• Exercise objective:
Beginning with the first line of the data below, set down each line exactly through the line that contains "have hV : ∀".

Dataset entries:
-- ===== VERDICT (by name: the statement is the Claim_ definition above) =====
theorem detecter_alignements_spec : Claim_equal_detecter_alignements := by
  intro grille _hDom hPre
  unfold Spec_detecter_alignements
  obtain ⟨_hne, hrect⟩ := hPre
  simp only [detecter_alignements, detecter_alignements_alt]
  have hH : ∀ l ∈ List.range grille.length, ∀ acc : List (Int × Int),
      aScan (grille.getD l []) (grille.getD 0 []).length (fun i => ((l : Int), (i : Int))) 0 acc
        = (List.range (grille.getD 0 []).length).foldl (fun acc (c : Nat) =>
            if bWindowHit (fun k => (grille.getD l []).getD k 0) c (grille.getD 0 []).length then
              PySem.Set.add acc ((l : Int), (c : Int)) else acc) acc := by
    intro l hl acc
    rw [List.mem_range] at hl
    have hmem : grille.getD l [] ∈ grille := by
      rw [List.getD_eq_getElem _ _ hl]; exact List.getElem_mem hl
    have hrow : (grille.getD 0 []).length ≤ (grille.getD l []).length := hrect _ hmem
    have hlt : ((grille.getD l []).take (grille.getD 0 []).length).length
        = (grille.getD 0 []).length := by
      rw [List.length_take]; omega
    rw [aScan_congr (grille.getD l []) ((grille.getD l []).take (grille.getD 0 []).length)
      (grille.getD 0 []).length _ (fun k hk => (pv_getD_take _ _ _ hk).symm) 0 acc]
    rw [aScan_eq_pvStencil' _ _ _ hlt.symm acc]
    refine PySem.List.foldl_congr_mem' _ _ _ _ (fun i hi acc' => ?_)
    rw [List.mem_range] at hi
    have : pvLineHit ((grille.getD l []).take (grille.getD 0 []).length) i
        = bWindowHit (fun k => (grille.getD l []).getD k 0) i (grille.getD 0 []).length := by
      unfold pvLineHit
      rw [hlt]
      exact pv_bWindowHit_congr _ _ i (grille.getD 0 []).length hi
        (fun k hk => pv_getD_take _ _ _ hk)
    rw [this]
  have hV : ∀ j ∈ List.range (grille.getD 0 []).length, ∀ acc : List (Int × Int),
      aScan (grille.map (fun r => r.getD j 0)) grille.length (fun i => ((i : Int), (j : Int))) 0 acc
        = (List.range grille.length).foldl (fun acc (i : Nat) =>
            if bWindowHit (fun k => (grille.getD k []).getD j 0) i grille.length then
              PySem.Set.add acc ((i : Int), (j : Int)) else acc) acc := by
    intro j _hj acc
    have hcl : (grille.map (fun r => r.getD j 0)).length = grille.length := by simp
    rw [aScan_eq_pvStencil' _ _ _ hcl.symm acc]
    refine PySem.List.foldl_congr_mem' _ _ _ _ (fun i _hi acc' => ?_)
    have : pvLineHit (grille.map (fun r => r.getD j 0)) i
        = bWindowHit (fun k => (grille.getD k []).getD j 0) i
            (grille.map (fun r => r.getD j 0)).length := by
      unfold pvLineHit
      congr 1
      funext k
      exact pv_col_getD grille j k
    rw [this, hcl]
  rw [PySem.List.foldl_congr_mem' _ _ _ _ (fun l hl acc => hH l hl acc)]
  exact PySem.List.foldl_congr_mem' _ _ _ _ (fun j hj acc => hV j hj acc)
-- pv_equiv track=rewrite | github.com/Joszi2006/Pillinfo | backend/services/drug_lookup_service.py | refine_products
-- ===== SOURCE A (Python) =====
-- from typing import List, Tuple, Optional, Dict
--
-- def refine_products(
--
--     products: List[Dict],
--     dosage: Optional[str] = None,
--     route: Optional[str] = None,
--     form: Optional[str] = None
-- ) -> List[Dict]:
--     """
--     Filter products based on dosage, route, and form.
--
--     Args:
--         products: List of product dictionaries
--         dosage: Dosage string (e.g., "200mg")
--         route: Administration route (e.g., "oral")
--         form: Drug form (e.g., "tablet")
--
--     Returns:
--         Filtered list of products (empty if no matches)
--     """
--     if not products or not (dosage or route or form):
--         return products
--
--     # Build search terms
--     search_terms = []
--     if dosage:
--         search_terms.append(dosage.lower().strip())
--     if route:
--         search_terms.append(route.lower().strip())
--     if form:
--         search_terms.append(form.lower().strip())
--
--     # Extract and lowercase product names once
--     product_names = []
--     for p in products:
--         if isinstance(p, dict):
--             product_names.append(p.get("name", "").lower())
--         else:
--             product_names.append(str(p).lower())
--
--     # Exact matches (all terms present)
--     exact_matches = [
--         products[i] for i, p_lower in enumerate(product_names)
--         if all(term in p_lower for term in search_terms)
--     ]
--
--     if exact_matches:
--         return exact_matches
--
--     # Partial matches (at least one term)
--     partial_matches = [
--         products[i] for i, p_lower in enumerate(product_names)
--         if any(term in p_lower for term in search_terms)
--     ]
--
--     return partial_matches if partial_matches else []
-- ===== SOURCE B (Python) =====
-- def refine_products(products, dosage=None, route=None, form=None):
--     """Classify-then-select: score every product with a match level
--     (2 = all terms, 1 = some term, 0 = none), take the maximum level,
--     and return the products at that level (or [] when the best is 0).
--     There is no exact/partial fallback structure at all."""
--     if not products or not (dosage or route or form):
--         return products
--
--     terms = [t.lower().strip() for t in (dosage, route, form) if t]
--
--     def level(p):
--         name = (p.get("name", "") if isinstance(p, dict) else str(p)).lower()
--         if all(t in name for t in terms):
--             return 2
--         if any(t in name for t in terms):
--             return 1
--         return 0
--
--     levels = [level(p) for p in products]
--     best = max(levels)
--     if best == 0:
--         return []
--     return [p for p, l in zip(products, levels) if l == best]
-- ===== Notes on version B (the rewrite author's own statement) =====
-- stated objective: alternative
-- what changed: Replaces A's exact-list/fallback-to-partial-list structure by a classify-then-select algorithm: each product is scored with a match level (2=all terms, 1=some, 0=none), the maximum level is computed, and the products at that level are selected (or [] if the best level is 0) -- no exact/partial candidate lists or fallback branch exist.
import Mathlib
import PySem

• Reply:
-- ===== VERDICT (by name: the statement is the Claim_ definition above) =====
theorem detecter_alignements_spec : Claim_equal_detecter_alignements := by
  intro grille _hDom hPre
  unfold Spec_detecter_alignements
  obtain ⟨_hne, hrect⟩ := hPre
  simp only [detecter_alignements, detecter_alignements_alt]
  have hH : ∀ l ∈ List.range grille.length, ∀ acc : List (Int × Int),
      aScan (grille.getD l []) (grille.getD 0 []).length (fun i => ((l : Int), (i : Int))) 0 acc
        = (List.range (grille.getD 0 []).length).foldl (fun acc (c : Nat) =>
            if bWindowHit (fun k => (grille.getD l []).getD k 0) c (grille.getD 0 []).length then
              PySem.Set.add acc ((l : Int), (c : Int)) else acc) acc := by
    intro l hl acc
    rw [List.mem_range] at hl
    have hmem : grille.getD l [] ∈ grille := by
      rw [List.getD_eq_getElem _ _ hl]; exact List.getElem_mem hl
    have hrow : (grille.getD 0 []).length ≤ (grille.getD l []).length := hrect _ hmem
    have hlt : ((grille.getD l []).take (grille.getD 0 []).length).length
        = (grille.getD 0 []).length := by
      rw [List.length_take]; omega
    rw [aScan_congr (grille.getD l []) ((grille.getD l []).take (grille.getD 0 []).length)
      (grille.getD 0 []).length _ (fun k hk => (pv_getD_take _ _ _ hk).symm) 0 acc]
    rw [aScan_eq_pvStencil' _ _ _ hlt.symm acc]
    refine PySem.List.foldl_congr_mem' _ _ _ _ (fun i hi acc' => ?_)
    rw [List.mem_range] at hi
    have : pvLineHit ((grille.getD l []).take (grille.getD 0 []).length) i
        = bWindowHit (fun k => (grille.getD l []).getD k 0) i (grille.getD 0 []).length := by
      unfold pvLineHit
      rw [hlt]
      exact pv_bWindowHit_congr _ _ i (grille.getD 0 []).length hi
        (fun k hk => pv_getD_take _ _ _ hk)
    rw [this]
  have hV : ∀ j ∈ List.range (grille.getD 0 []).length, ∀ acc : List (Int × Int),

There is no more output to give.